In my previous blogpost, I wrote about how thrilled I was that so many students showed up to my game theory and cybercrime seminar late in the day just  two days before Thanksgiving, when the talk was not even required and no faculty member was taking attendance!  Now, that was an energizing experience and so rewarding.

I will be busy on the lecture circuit over the next few months.

This coming Wednesday, I will be speaking in a Cyber Security Faculty Seminar Series at UMass Amherst (no travel reuiqred). The week after, on December 9, 2015, I will be speaking at MIT in the Department of Civil and Environmental Engineering Seminar Series. I was invited to speak there last year but I was booked with travel and other professional commitments so am very glad that I can do it this academic semester.

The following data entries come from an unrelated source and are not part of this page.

-- pv_equiv track=rewrite | github.com/Guicbdiniz/CodewarsSolutions | Python/6 kyu/CasinoChips.py | solve_old
-- ===== SOURCE A (Python) =====
-- def solve_old(arr: list):
--     number_of_plays = 0
--
--     while max(arr) != sum(arr):
--         sorted_list = sorted(enumerate(arr), key=lambda x: x[1])
--         max_index = sorted_list[2][0]
--         second_max_index = sorted_list[1][0]
--         arr[max_index] -= 1
--         arr[second_max_index] -= 1
--         number_of_plays += 1
--
--     return number_of_plays
-- ===== SOURCE B (Python) =====
-- def solve_old(arr: list):
--     # same game, but without re-sorting the whole list every round: one linear
--     # pass finds the three smallest (value, index) pairs (stable, as the stable
--     # sort would order them), and the running total is maintained instead of
--     # being re-summed; works on a copy, so the argument is not mutated.
--     arr = list(arr)
--     total = sum(arr)
--     plays = 0
--     while max(arr) != total:
--         b1 = b2 = b3 = None
--         for i, v in enumerate(arr):
--             if b1 is None or v < b1[0]:
--                 b1, b2, b3 = (v, i), b1, b2
--             elif b2 is None or v < b2[0]:
--                 b2, b3 = (v, i), b2
--             elif b3 is None or v < b3[0]:
--                 b3 = (v, i)
--         arr[b3[1]] -= 1
--         arr[b2[1]] -= 1
--         total -= 2
--         plays += 1
--     return plays
-- ===== Notes on version B (the rewrite author's own statement) =====
-- stated objective: alternative
-- what changed: B plays the same rounds but replaces A's per-round full stable sort of (index, value) pairs by one linear pass that selects the three smallest entries, maintains the running total instead of re-summing each round, and works on a copy instead of mutating arr.
import Mathlib
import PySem

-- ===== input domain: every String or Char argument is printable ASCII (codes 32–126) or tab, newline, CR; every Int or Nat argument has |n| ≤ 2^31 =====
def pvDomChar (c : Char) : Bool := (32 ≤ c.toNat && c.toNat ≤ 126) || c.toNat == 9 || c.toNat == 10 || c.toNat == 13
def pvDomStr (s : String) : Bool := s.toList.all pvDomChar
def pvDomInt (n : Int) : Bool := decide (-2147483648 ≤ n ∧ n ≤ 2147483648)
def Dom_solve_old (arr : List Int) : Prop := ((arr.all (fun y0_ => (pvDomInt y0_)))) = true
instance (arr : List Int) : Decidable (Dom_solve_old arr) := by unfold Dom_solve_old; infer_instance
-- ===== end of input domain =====

-- B plays the same rounds as A but replaces A's per-round full stable sort of
-- (index, value) pairs by one linear pass selecting the three smallest, and keeps
-- the running total instead of re-summing; equivalence is about the RETURN value
-- only (A mutates its argument in place, B works on a copy).


-- ===== PORT A =====
-- arr[i] -= 1 on the in-place list (i is a valid index produced by enumerate): exact
def pvDecAt (xs : List Int) (i : Int) : List Int :=
  (PySem.List.enumerate xs).map (fun p => if p.1 = i then p.2 - 1 else p.2)

-- the while loop; the fuel only bounds the rounds (each round lowers the sum by 2
-- and a terminating run ends with a nonnegative sum, so sum.toNat + 1 is enough
-- whenever the Python terminates); none = exception or fuel out (Python diverges)
def solveOldLoop (fuel : Nat) (arr : List Int) (plays : Int) : Option Int :=
  match fuel with
  | 0 => none
  | fuel + 1 =>
    match PySem.List.max? arr (fun x => x) with
    | none => none          -- max([]) raises ValueError
    | some m =>
      if m ≠ arr.sum then
        let sorted_list := PySem.List.sorted (PySem.List.enumerate arr) (fun x => x.2) false
        match PySem.List.pyGet? sorted_list 2, PySem.List.pyGet? sorted_list 1 with
        | some p2, some p1 =>                 -- IndexError otherwise
          solveOldLoop fuel (pvDecAt (pvDecAt arr p2.1) p1.1) (plays + 1)
        | _, _ => none
      else some plays

def solve_old (arr : List Int) : Int :=
  (solveOldLoop ((arr.sum).toNat + 1) arr 0).getD 0

-- ===== PORT B =====
-- 'bk is None or v < bk[0]' of Source B
def bLt (v : Int) (b : Option (Int × Int)) : Bool :=
  match b with
  | none => true
  | some m => decide (v < m.1)

-- one step of Source B's selection pass: q = (i, v) from enumerate, state = (b1, b2, b3)
def bScanStep (s : Option (Int × Int) × Option (Int × Int) × Option (Int × Int))
    (q : Int × Int) : Option (Int × Int) × Option (Int × Int) × Option (Int × Int) :=
  match s with
  | (b1, b2, b3) =>
    if bLt q.2 b1 then (some (q.2, q.1), b1, b2)
    else if bLt q.2 b2 then (b1, some (q.2, q.1), b2)
    else if bLt q.2 b3 then (b1, b2, some (q.2, q.1))
    else (b1, b2, b3)

-- Source B's while loop; same fuel discipline as the A port
def solveAltLoop (fuel : Nat) (arr : List Int) (total plays : Int) : Option Int :=
  match fuel with
  | 0 => none
  | fuel + 1 =>
    match PySem.List.max? arr (fun x => x) with
    | none => none          -- max([]) raises ValueError
    | some m =>
      if m ≠ total then
        match (PySem.List.enumerate arr).foldl bScanStep (none, none, none) with
        | (_, some b2, some b3) =>            -- b2/b3 still None raises TypeError
          solveAltLoop fuel (pvDecAt (pvDecAt arr b3.2) b2.2) (total - 2) (plays + 1)
        | _ => none
      else some plays

def solve_old_alt (arr : List Int) : Int :=
  (solveAltLoop ((arr.sum).toNat + 1) arr arr.sum 0).getD 0

-- ===== PRECONDITION & SPEC =====
-- Pre_ excludes exactly the inputs on which the Python raises: the empty list
-- (max([]) is a ValueError) and lists of fewer than 3 elements whose max differs
-- from their sum (sorted_list[2] is an IndexError); everywhere else A returns or
-- loops forever (and then both ports agree on the fuel-out default).
def Pre_solve_old (arr : List Int) : Prop :=
  arr ≠ [] ∧ (3 ≤ arr.length ∨ (PySem.List.max? arr (fun x => x)).getD 0 = arr.sum)
instance (arr : List Int) : Decidable (Pre_solve_old arr) := by unfold Pre_solve_old; infer_instance

def pvWitness_solve_old : List Int := [1, 2, 3]

def Spec_solve_old (arr : List Int) (out : Int) : Prop := out = solve_old_alt arr
instance (arr : List Int) (out : Int) : Decidable (Spec_solve_old arr out) := by unfold Spec_solve_old; infer_instance

-- ===== CLAIM (what is proved, stated in full; the proofs are below) =====
def Claim_equal_solve_old : Prop := ∀ (arr : List Int), Dom_solve_old arr → Pre_solve_old arr → Spec_solve_old arr (solve_old arr)

-- ===== LEMMAS AND PROOFS =====

-- the first three cells of a pair list, each written (value, index) as Source B keeps them
def f3sw (l : List (Int × Int)) :
    Option (Int × Int) × Option (Int × Int) × Option (Int × Int) :=
  (l[0]?.map (fun p => (p.2, p.1)), l[1]?.map (fun p => (p.2, p.1)),
    l[2]?.map (fun p => (p.2, p.1)))

-- one scan step tracks the first three cells through one stable insertion
lemma bScanStep_insertBy (l : List (Int × Int)) (q : Int × Int) :
    bScanStep (f3sw l) q =
      f3sw (PySem.List.insertBy (fun a b => decide (a.2 < b.2)) q l) := by
  match l with
  | [] => simp [f3sw, bScanStep, bLt, PySem.List.insertBy]
  | [a] =>
    by_cases h1 : q.2 < a.2 <;>
      simp [f3sw, bScanStep, bLt, PySem.List.insertBy, h1]
  | [a, b] =>
    by_cases h1 : q.2 < a.2 <;> by_cases h2 : q.2 < b.2 <;>
      simp [f3sw, bScanStep, bLt, PySem.List.insertBy, h1, h2]
  | a :: b :: c :: t =>
    by_cases h1 : q.2 < a.2 <;> by_cases h2 : q.2 < b.2 <;> by_cases h3 : q.2 < c.2 <;>
      simp [f3sw, bScanStep, bLt, PySem.List.insertBy, h1, h2, h3]

-- the whole scan = first three cells of the insertion-sort fold
lemma scan_foldl (ys : List (Int × Int)) : ∀ (l : List (Int × Int)),
    ys.foldl bScanStep (f3sw l) =
      f3sw (ys.foldl
        (fun acc x => PySem.List.insertBy (fun a b => decide (a.2 < b.2)) x acc) l) := by
  induction ys with
  | nil => intro l; simp
  | cons y ys ih =>
    intro l
    simp only [List.foldl_cons, bScanStep_insertBy]
    exact ih _

lemma scan_sorted (xs : List Int) :
    (PySem.List.enumerate xs).foldl bScanStep (none, none, none) =
      f3sw (PySem.List.sorted (PySem.List.enumerate xs) (fun x => x.2) false) := by
  have h0 : (none, none, none) = f3sw ([] : List (Int × Int)) := by simp [f3sw]
  rw [h0, scan_foldl, PySem.List.sorted_eq_foldl_insertBy]

-- decrementing one valid position lowers the sum by exactly 1
lemma sum_decAt_aux (i : Int) (xs : List Int) : ∀ (s : Int),
    ((PySem.List.enumerate xs s).map
        (fun p => if p.1 = i then p.2 - 1 else p.2)).sum =
      xs.sum - (if s ≤ i ∧ i < s + xs.length then 1 else 0) := by
  induction xs with
  | nil => intro s; simp [PySem.List.enumerate_nil]
  | cons x t ih =>
    intro s
    rw [PySem.List.enumerate_cons]
    simp only [List.map_cons, List.sum_cons, ih (s + 1), List.length_cons]
    by_cases hx : s = i <;> split_ifs <;> simp_all <;> omega

lemma sum_pvDecAt (xs : List Int) (i : Int) (h0 : 0 ≤ i) (h1 : i < xs.length) :
    (pvDecAt xs i).sum = xs.sum - 1 := by
  unfold pvDecAt
  rw [sum_decAt_aux i xs 0]
  simp
  omega

lemma length_pvDecAt (xs : List Int) (i : Int) : (pvDecAt xs i).length = xs.length := by
  simp [pvDecAt, PySem.List.length_enumerate]

-- an element of the sorted enumerate carries a valid index
lemma sorted_enum_index (xs : List Int) (p : Int × Int)
    (hp : p ∈ PySem.List.sorted (PySem.List.enumerate xs) (fun x => x.2) false) :
    0 ≤ p.1 ∧ p.1 < xs.length := by
  have hmem : p ∈ PySem.List.enumerate xs 0 :=
    (PySem.List.mem_sorted _ _ _ _).mp hp
  rcases (PySem.List.mem_enumerate_iff _ _ _).mp hmem with ⟨k, hk, rfl⟩
  constructor
  · simp
  · simpa using (by exact_mod_cast hk : (k : Int) < xs.length)

-- the two loops march in lockstep (B's total is the current sum)
lemma loop_eq (fuel : Nat) : ∀ (arr : List Int) (plays : Int),
    solveOldLoop fuel arr plays = solveAltLoop fuel arr arr.sum plays := by
  induction fuel with
  | zero => intro arr plays; rfl
  | succ n ih =>
    intro arr plays
    simp only [solveOldLoop, solveAltLoop]
    cases hmax : PySem.List.max? arr (fun x => x) with
    | none => rfl
    | some m =>
      by_cases hstop : m = arr.sum
      · simp [hstop]
      · simp only [ne_eq, hstop, not_false_eq_true, if_true]
        rw [scan_sorted]
        set s := PySem.List.sorted (PySem.List.enumerate arr) (fun x => x.2) false with hs
        have h1 : PySem.List.pyGet? s 1 = s[1]? := by
          by_cases hl : 1 < s.length <;>
            simp [PySem.List.pyGet?, PySem.List.pyIdx?, hl]
        have h2 : PySem.List.pyGet? s 2 = s[2]? := by
          by_cases hl : 2 < s.length <;>
            simp [PySem.List.pyGet?, PySem.List.pyIdx?, hl]
        rw [h1, h2]
        cases hg2 : s[2]? with
        | none =>
          cases hg1 : s[1]? with
          | none => simp [f3sw, hg1, hg2]
          | some p1 => simp [f3sw, hg1, hg2]
        | some p2 =>
          cases hg1 : s[1]? with
          | none =>
            exfalso
            have hlen2 : 2 < s.length := List.getElem?_eq_some_iff.1 hg2 |>.1
            have : s[1]? = some s[1] := List.getElem?_eq_some_iff.2 ⟨by omega, rfl⟩
            simp [this] at hg1
          | some p1 =>
            simp only [f3sw, hg1, hg2, Option.map_some]
            have hm1 : p1 ∈ s := List.mem_of_getElem? hg1
            have hm2 : p2 ∈ s := List.mem_of_getElem? hg2
            have hi1 := sorted_enum_index arr p1 (by rw [hs] at hm1; exact hm1)
            have hi2 := sorted_enum_index arr p2 (by rw [hs] at hm2; exact hm2)
            have hsum : (pvDecAt (pvDecAt arr p2.1) p1.1).sum = arr.sum - 2 := by
              rw [sum_pvDecAt _ _ hi1.1 (by rw [length_pvDecAt]; exact hi1.2),
                sum_pvDecAt _ _ hi2.1 hi2.2]
              ring
            rw [ih, hsum]

theorem solve_old_spec : Claim_equal_solve_old := by
  intro arr _hdom _hpre
  unfold Spec_solve_old solve_old solve_old_alt
  rw [loop_eq]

On February 17, 2015 (I picked the date), I will be giving a Distinguished Lecture at Yale University in its YINS  (Yale Institute  for Network Science) seminar series, which I am very much looking forward to!

Then the day that our spring break begins, March 11, 2015, I will be speaking at the University of Buffalo (the invitation came before UMass Amherst's football team beat Buffalo's and knocked them out of a bowl game). The seminar series is the Praxis Seminar Series and it was very neat to see Michael Trick, a fellow blogger and INFORMS Fellow,  will be speaking there later this week and my colleague, Sundar Krishnamurthy, who is the chair of the Department of Mechanical and Industrial Engineering at UMass Amherst will follow me in this seminar series (Maybe it is because the U. of Buffalo is located in Amherst (NY)).

I have also agreed to speak at Carnegie Mellon University of April 4, 2016.

Many thanks to all those who extended such wonderful invitations!

Tuesday, November 24, 2015

Talk on Game Theory and Cybercrime Attracts Students from Freshmen to PhD 2 days Before Thanksgiving

When I received the invitation to speak in the Security and Privacy Seminar Series at UMass Amherst I was intrigued. The invitation came from a sophomore student whom I had met through UMass Hackathon activities by the name of Jordan Kaplan. Jordan is from Florida and has such charisma, so with some consistent prodding on his part, I had to say "Yes!"

However, the only date that I could make it was today, November 24, which, mind you, is two days before Thanksgiving, so I figured, very likely, there might be hardly anyone in the audience.

This seminar series is not part of a course and noone is forced to attend.

Hence, the only way you will have an audience is to have an intriguing topic.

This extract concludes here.